(Dataset entries)
======

-- pv_equiv track=rewrite | github.com/Jeff-Stoyanoff/Algo-Practice | codewars_6.py | largest_consec
-- ===== SOURCE A (Python) =====
-- def largest_consec(strarr, k):
--     new_arr = []
--
--     long_str = ""
--
--     if k <= 0:
--         return ""
--
--     for i in range(len(strarr) - k + 1):
--         str_combo = ""
--         for j in range(i, i + k):
--             str_combo += strarr[j]
--         new_arr.append(str_combo)
--
--     for i in new_arr:
--         if len(i) > len(long_str):
--             long_str = i
--
--     return long_str
-- ===== SOURCE B (Python) =====
-- def largest_consec(strarr, k):
--     if k <= 0 or k > len(strarr):
--         return ""
--     pref = [0]
--     for s in strarr:
--         pref.append(pref[-1] + len(s))
--     best_i = 0
--     best_len = pref[k] - pref[0]
--     for i in range(1, len(strarr) - k + 1):
--         w = pref[i + k] - pref[i]
--         if w > best_len:
--             best_i = i
--             best_len = w
--     return "".join(strarr[best_i:best_i + k])
-- ===== Notes on version B (the rewrite author's own statement) =====
-- stated objective: faster
-- what changed: Instead of materialising every k-window concatenation and then scanning them, B builds prefix sums of the string lengths, finds the first index of maximal window length in one pass, and joins only that single window.
import Mathlib
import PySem

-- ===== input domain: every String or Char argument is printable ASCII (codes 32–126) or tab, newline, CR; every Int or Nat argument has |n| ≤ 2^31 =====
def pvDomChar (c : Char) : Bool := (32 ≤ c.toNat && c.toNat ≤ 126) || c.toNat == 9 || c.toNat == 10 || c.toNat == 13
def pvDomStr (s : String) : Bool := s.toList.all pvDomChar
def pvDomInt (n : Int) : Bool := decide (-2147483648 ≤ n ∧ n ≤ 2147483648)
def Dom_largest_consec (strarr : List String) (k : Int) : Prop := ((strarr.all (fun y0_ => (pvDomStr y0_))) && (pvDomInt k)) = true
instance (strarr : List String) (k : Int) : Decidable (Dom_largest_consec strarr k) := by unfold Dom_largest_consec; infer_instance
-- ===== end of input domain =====

-- B replaces A's materialisation of every k-window concatenation by prefix sums of the
-- string lengths (find the max-length window's index, build only that one window); faster.

-- ===== PORT A =====
def largest_consec (strarr : List String) (k : Int) : String :=
  if k ≤ 0 then ""
  else
    let new_arr : List String :=
      (PySem.List.pyRange 0 ((strarr.length : Int) - k + 1) 1).foldl
        (fun new_arr i =>
          new_arr ++ [(PySem.List.pyRange i (i + k) 1).foldl
            (fun str_combo j => str_combo ++ PySem.List.pyGetD strarr j "") ""])
        []
    new_arr.foldl
      (fun long_str i => if PySem.Str.len i > PySem.Str.len long_str then i else long_str) ""

-- ===== PORT B =====
def largest_consec_alt (strarr : List String) (k : Int) : String :=
  if k ≤ 0 ∨ (strarr.length : Int) < k then ""
  else
    let pref : List Int :=
      strarr.foldl (fun pref s => pref ++ [PySem.List.pyGetD pref (-1) 0 + PySem.Str.len s]) [0]
    let best : Int × Int :=
      (PySem.List.pyRange 1 ((strarr.length : Int) - k + 1) 1).foldl
        (fun best i =>
          let w := PySem.List.pyGetD pref (i + k) 0 - PySem.List.pyGetD pref i 0
          if w > best.2 then (i, w) else best)
        (0, PySem.List.pyGetD pref k 0 - PySem.List.pyGetD pref 0 0)
    PySem.Str.join "" (PySem.List.slice strarr (some best.1) (some (best.1 + k)))

-- ===== PRECONDITION & SPEC =====
def Spec_largest_consec (strarr : List String) (k : Int) (out : String) : Prop := out = largest_consec_alt strarr k
instance (strarr : List String) (k : Int) (out : String) : Decidable (Spec_largest_consec strarr k out) := by unfold Spec_largest_consec; infer_instance

-- ===== CLAIM (what is proved, stated in full; the proofs are below) =====
def Claim_equal_largest_consec : Prop := ∀ (strarr : List String) (k : Int), Dom_largest_consec strarr k → Spec_largest_consec strarr k (largest_consec strarr k)


-- ===== LEMMAS AND PROOFS =====

-- the concatenation of window [i, i+k) — what both programs select among
def pvWin (strarr : List String) (k i : Int) : String :=
  PySem.Str.join "" (PySem.List.slice strarr (some i) (some (i + k)))

-- running prefix sums of lengths starting from a (B's pref list minus its head)
def pvPresum (a : Int) : List String → List Int
  | [] => []
  | s :: t => (a + PySem.Str.len s) :: pvPresum (a + PySem.Str.len s) t

lemma pv_str_ext {s t : String} (h : s.toList = t.toList) : s = t := by
  have := congrArg String.ofList h
  simpa using this

lemma pv_join_flatten (l : List String) :
    (PySem.Str.join "" l).toList = (l.map String.toList).flatten := by
  rw [PySem.Str.toList_join]
  show PySem.Chars.join [] (l.map String.toList) = _
  generalize l.map String.toList = ls
  induction ls with
  | nil => simp [PySem.Chars.join_nil]
  | cons x t ih =>
    cases t with
    | nil => simp [PySem.Chars.join_singleton]
    | cons y u => rw [PySem.Chars.join_cons_cons]; simp_all

lemma pv_join_nil : PySem.Str.join "" ([] : List String) = "" := by
  apply pv_str_ext; rw [pv_join_flatten]; simp

lemma pv_join_cons (x : String) (l : List String) :
    PySem.Str.join "" (x :: l) = x ++ PySem.Str.join "" l := by
  apply pv_str_ext; rw [pv_join_flatten, String.toList_append, pv_join_flatten]; simp

lemma pv_len_join (l : List String) :
    PySem.Str.len (PySem.Str.join "" l) = (l.map PySem.Str.len).sum := by
  induction l with
  | nil => simp [pv_join_nil]
  | cons x t ih => rw [pv_join_cons, PySem.Str.len_append, ih]; simp

lemma pv_len_zero {s : String} (h : PySem.Str.len s = 0) : s = "" := by
  apply pv_str_ext
  rw [PySem.Str.len_eq] at h
  simpa using h

lemma pv_slice_nil (xs : List String) (a b : Int) (h0 : 0 ≤ a) (h0b : 0 ≤ b) (h : b ≤ a) :
    PySem.List.slice xs (some a) (some b) = [] := by
  rw [PySem.List.slice_toNat _ h0 (by omega)]
  simp [show b.toNat - a.toNat = 0 by omega]

lemma pv_slice_cons (xs : List String) (a b : Int) (h : 0 ≤ a) (hb : a < b)
    (hbl : b ≤ xs.length) :
    PySem.List.slice xs (some a) (some b)
      = PySem.List.pyGetD xs a "" :: PySem.List.slice xs (some (a+1)) (some b) := by
  rw [PySem.List.slice_toNat _ h (by omega), PySem.List.slice_toNat _ (by omega) (by omega),
    PySem.List.pyGetD_eq_getElem (h0 := h) (h1 := by omega)]
  rw [List.drop_eq_getElem_cons (by omega)]
  have h1 : a.toNat + 1 = (a+1).toNat := by omega
  have h2 : b.toNat - a.toNat = (b.toNat - (a+1).toNat) + 1 := by omega
  rw [h2, List.take_succ_cons, h1]

-- A's inner loop builds the window concatenation
lemma pv_inner_fold (xs : List String) (m : Nat) :
    ∀ (a : Int) (c : String), 0 ≤ a → (xs.length : Int) ≥ a + m →
      ∀ (b : Int), 0 ≤ b → b ≤ xs.length → (b - a).toNat = m →
      (PySem.List.pyRange a b 1).foldl (fun s j => s ++ PySem.List.pyGetD xs j "") c
        = c ++ PySem.Str.join "" (PySem.List.slice xs (some a) (some b)) := by
  induction m with
  | zero =>
    intro a c ha _ b hb0 hb hm
    rw [PySem.List.pyRange_one_eq_nil (by omega), pv_slice_nil xs a b ha hb0 (by omega)]
    simp [pv_join_nil]
  | succ m ih =>
    intro a c ha hlen b hb0 hb hm
    rw [PySem.List.pyRange_one_cons (by omega), List.foldl_cons]
    rw [ih (a+1) _ (by omega) (by omega) b hb0 hb (by omega)]
    rw [pv_slice_cons xs a b ha (by omega) hb, pv_join_cons, String.append_assoc]

-- B's pref-building loop appends the running prefix sums
lemma pv_pref_fold (xs : List String) :
    ∀ (p : List Int) (a : Int), p.getLast? = some a →
      xs.foldl (fun pref s => pref ++ [PySem.List.pyGetD pref (-1) 0 + PySem.Str.len s]) p
        = p ++ pvPresum a xs := by
  induction xs with
  | nil => intro p a _; simp [pvPresum]
  | cons s t ih =>
    intro p a hlast
    have hne : p ≠ [] := by rintro rfl; simp at hlast
    have hget : PySem.List.pyGetD p (-1) 0 = a := by
      rw [PySem.List.pyGetD_neg_one (h := hne)]
      have := List.getLast?_eq_some_getLast (l := p) hne
      rw [this] at hlast; exact (Option.some.inj hlast)
    rw [List.foldl_cons, hget,
      ih (p ++ [a + PySem.Str.len s]) (a + PySem.Str.len s) (by simp)]
    simp [pvPresum]

lemma pv_presum_length (xs : List String) : ∀ a, (pvPresum a xs).length = xs.length := by
  induction xs with
  | nil => intro a; simp [pvPresum]
  | cons s t ih => intro a; simp [pvPresum, ih]

lemma pv_presum_getElem? (xs : List String) :
    ∀ (a : Int) (t : Nat), t < xs.length →
      (pvPresum a xs)[t]? = some (a + ((xs.take (t+1)).map PySem.Str.len).sum) := by
  induction xs with
  | nil => intro a t h; simp at h
  | cons s u ih =>
    intro a t h
    cases t with
    | zero => simp [pvPresum]
    | succ t =>
      simp only [pvPresum, List.getElem?_cons_succ]
      rw [ih (a + PySem.Str.len s) t (by simpa using h)]
      simp [add_assoc]

-- lookup in B's pref list is the sum of the first i lengths
lemma pv_pref_get (xs : List String) (i : Int) (h0 : 0 ≤ i) (h1 : i ≤ xs.length) :
    PySem.List.pyGetD (0 :: pvPresum 0 xs) i 0
      = ((xs.take i.toNat).map PySem.Str.len).sum := by
  have hlen : (0 :: pvPresum 0 xs).length = xs.length + 1 := by
    simp [pv_presum_length]
  have key : (0 :: pvPresum 0 xs)[i.toNat]?
      = some (((xs.take i.toNat).map PySem.Str.len).sum) := by
    cases hi : i.toNat with
    | zero => simp
    | succ t =>
      rw [List.getElem?_cons_succ, pv_presum_getElem? xs 0 t (by omega)]
      simp
  rw [PySem.List.pyGetD_eq_getElem (h0 := h0) (h1 := by omega)]
  have hlt : i.toNat < (0 :: pvPresum 0 xs).length := by omega
  rw [List.getElem?_eq_getElem hlt] at key
  exact Option.some.inj key

-- length of the window concatenation as a difference of prefix sums
lemma pv_len_win (xs : List String) (k i : Int) (h0 : 0 ≤ i) (hk : 0 < k) :
    PySem.Str.len (pvWin xs k i)
      = ((xs.take (i+k).toNat).map PySem.Str.len).sum
        - ((xs.take i.toNat).map PySem.Str.len).sum := by
  unfold pvWin
  rw [pv_len_join, PySem.List.slice_toNat _ h0 (by omega)]
  have hsplit : (i+k).toNat = i.toNat + ((i+k).toNat - i.toNat) := by omega
  rw [hsplit, List.take_add]
  simp

-- the two selection loops walk the same index range in lockstep
lemma pv_select (xs : List String) (k : Int) (hk : 0 < k) (m : Nat) :
    ∀ (a bi bl : Int), 0 ≤ a → ((xs.length : Int) - k + 1 - a).toNat = m →
      0 ≤ bi → bi + k ≤ xs.length → bl = PySem.Str.len (pvWin xs k bi) →
      (PySem.List.pyRange a ((xs.length : Int) - k + 1) 1).foldl
          (fun long_str i => if PySem.Str.len (pvWin xs k i) > PySem.Str.len long_str
            then pvWin xs k i else long_str) (pvWin xs k bi)
        = pvWin xs k (((PySem.List.pyRange a ((xs.length : Int) - k + 1) 1).foldl
            (fun best i =>
              if PySem.List.pyGetD (0 :: pvPresum 0 xs) (i + k) 0
                    - PySem.List.pyGetD (0 :: pvPresum 0 xs) i 0 > best.2
              then (i, PySem.List.pyGetD (0 :: pvPresum 0 xs) (i + k) 0
                    - PySem.List.pyGetD (0 :: pvPresum 0 xs) i 0)
              else best) (bi, bl)).1) := by
  induction m with
  | zero =>
    intro a bi bl ha hm _ _ _
    rw [PySem.List.pyRange_one_eq_nil (by omega)]
    simp
  | succ m ih =>
    intro a bi bl ha hm hbi hbik hbl
    have hab : a < (xs.length : Int) - k + 1 := by omega
    rw [PySem.List.pyRange_one_cons hab, List.foldl_cons, List.foldl_cons]
    have hw : PySem.List.pyGetD (0 :: pvPresum 0 xs) (a + k) 0
        - PySem.List.pyGetD (0 :: pvPresum 0 xs) a 0 = PySem.Str.len (pvWin xs k a) := by
      rw [pv_pref_get xs (a+k) (by omega) (by omega), pv_pref_get xs a (by omega) (by omega),
        pv_len_win xs k a ha hk]
    by_cases hcond : PySem.Str.len (pvWin xs k a) > PySem.Str.len (pvWin xs k bi)
    · have hc2 : (PySem.List.pyGetD (0 :: pvPresum 0 xs) (a + k) 0
          - PySem.List.pyGetD (0 :: pvPresum 0 xs) a 0) > bl := by rw [hw, hbl]; exact hcond
      simp only [if_pos hcond, if_pos hc2]
      exact ih (a+1) a _ (by omega) (by omega) ha (by omega) hw
    · have hc2 : ¬ ((PySem.List.pyGetD (0 :: pvPresum 0 xs) (a + k) 0
          - PySem.List.pyGetD (0 :: pvPresum 0 xs) a 0) > bl) := by rw [hw, hbl]; exact hcond
      simp only [if_neg hcond, if_neg hc2]
      exact ih (a+1) bi bl (by omega) (by omega) hbi hbik hbl

-- ===== VERDICT (by name: the statement is the Claim_ definition above) =====
theorem largest_consec_spec : Claim_equal_largest_consec := by
  intro strarr k _
  unfold Spec_largest_consec largest_consec largest_consec_alt
  by_cases hk : k ≤ 0
  · simp [hk]
  · simp only [if_neg hk]
    by_cases hkn : (strarr.length : Int) < k
    · rw [if_pos (Or.inr hkn), PySem.List.pyRange_one_eq_nil (by omega)]
      simp
    · rw [if_neg (by omega)]
      have hk0 : 0 < k := by omega
      have hM : 0 < (strarr.length : Int) - k + 1 := by omega
      have hpref : strarr.foldl
          (fun pref s => pref ++ [PySem.List.pyGetD pref (-1) 0 + PySem.Str.len s]) [0]
          = 0 :: pvPresum 0 strarr := by
        rw [pv_pref_fold strarr [0] 0 (by simp)]; simp
      have hmap : (PySem.List.pyRange 0 ((strarr.length:Int) - k + 1) 1).map
          (fun i => (PySem.List.pyRange i (i + k) 1).foldl
            (fun str_combo j => str_combo ++ PySem.List.pyGetD strarr j "") "")
          = (PySem.List.pyRange 0 ((strarr.length:Int) - k + 1) 1).map (pvWin strarr k) := by
        apply List.map_congr_left
        intro i hi
        rw [PySem.List.mem_pyRange_one] at hi
        rw [pv_inner_fold strarr k.toNat i "" (by omega) (by omega) (i+k) (by omega)
          (by omega) (by omega)]
        simp [pvWin]
      simp only [PySem.List.foldl_append_singleton_eq_map, List.nil_append, hpref]
      rw [hmap, List.foldl_map]
      have hbl : PySem.List.pyGetD (0 :: pvPresum 0 strarr) k 0
          - PySem.List.pyGetD (0 :: pvPresum 0 strarr) 0 0
          = PySem.Str.len (pvWin strarr k 0) := by
        rw [pv_pref_get strarr k (by omega) (by omega), pv_pref_get strarr 0 le_rfl (by omega),
          pv_len_win strarr k 0 le_rfl hk0]
        simp
      have hfirst : (if PySem.Str.len (pvWin strarr k 0) > PySem.Str.len "" then
          pvWin strarr k 0 else "") = pvWin strarr k 0 := by
        by_cases h : PySem.Str.len (pvWin strarr k 0) > PySem.Str.len ""
        · rw [if_pos h]
        · rw [if_neg h]
          have hz : PySem.Str.len (pvWin strarr k 0) = 0 := by
            rw [PySem.Str.len_eq] at h ⊢
            simp at h ⊢
            omega
          exact (pv_len_zero hz).symm
      rw [PySem.List.pyRange_one_cons hM, List.foldl_cons, hfirst,
        show ((0:Int)+1) = 1 by norm_num]
      rw [pv_select strarr k hk0 ((strarr.length:Int) - k).toNat 1 0
        (PySem.List.pyGetD (0 :: pvPresum 0 strarr) k 0
          - PySem.List.pyGetD (0 :: pvPresum 0 strarr) 0 0)
        (by omega) (by omega) le_rfl (by omega) hbl]
      rfl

======

### Work required
Each line from the beginning of the entries to the line with "in range(i, i" must be repeated exactly, with both end lines kept and no other lines given.

### Solution for this problem
-- pv_equiv track=rewrite | github.com/Jeff-Stoyanoff/Algo-Practice | codewars_6.py | largest_consec
-- ===== SOURCE A (Python) =====
-- def largest_consec(strarr, k):
--     new_arr = []
--
--     long_str = ""
--
--     if k <= 0:
--         return ""
--
--     for i in range(len(strarr) - k + 1):
--         str_combo = ""
--         for j in range(i, i + k):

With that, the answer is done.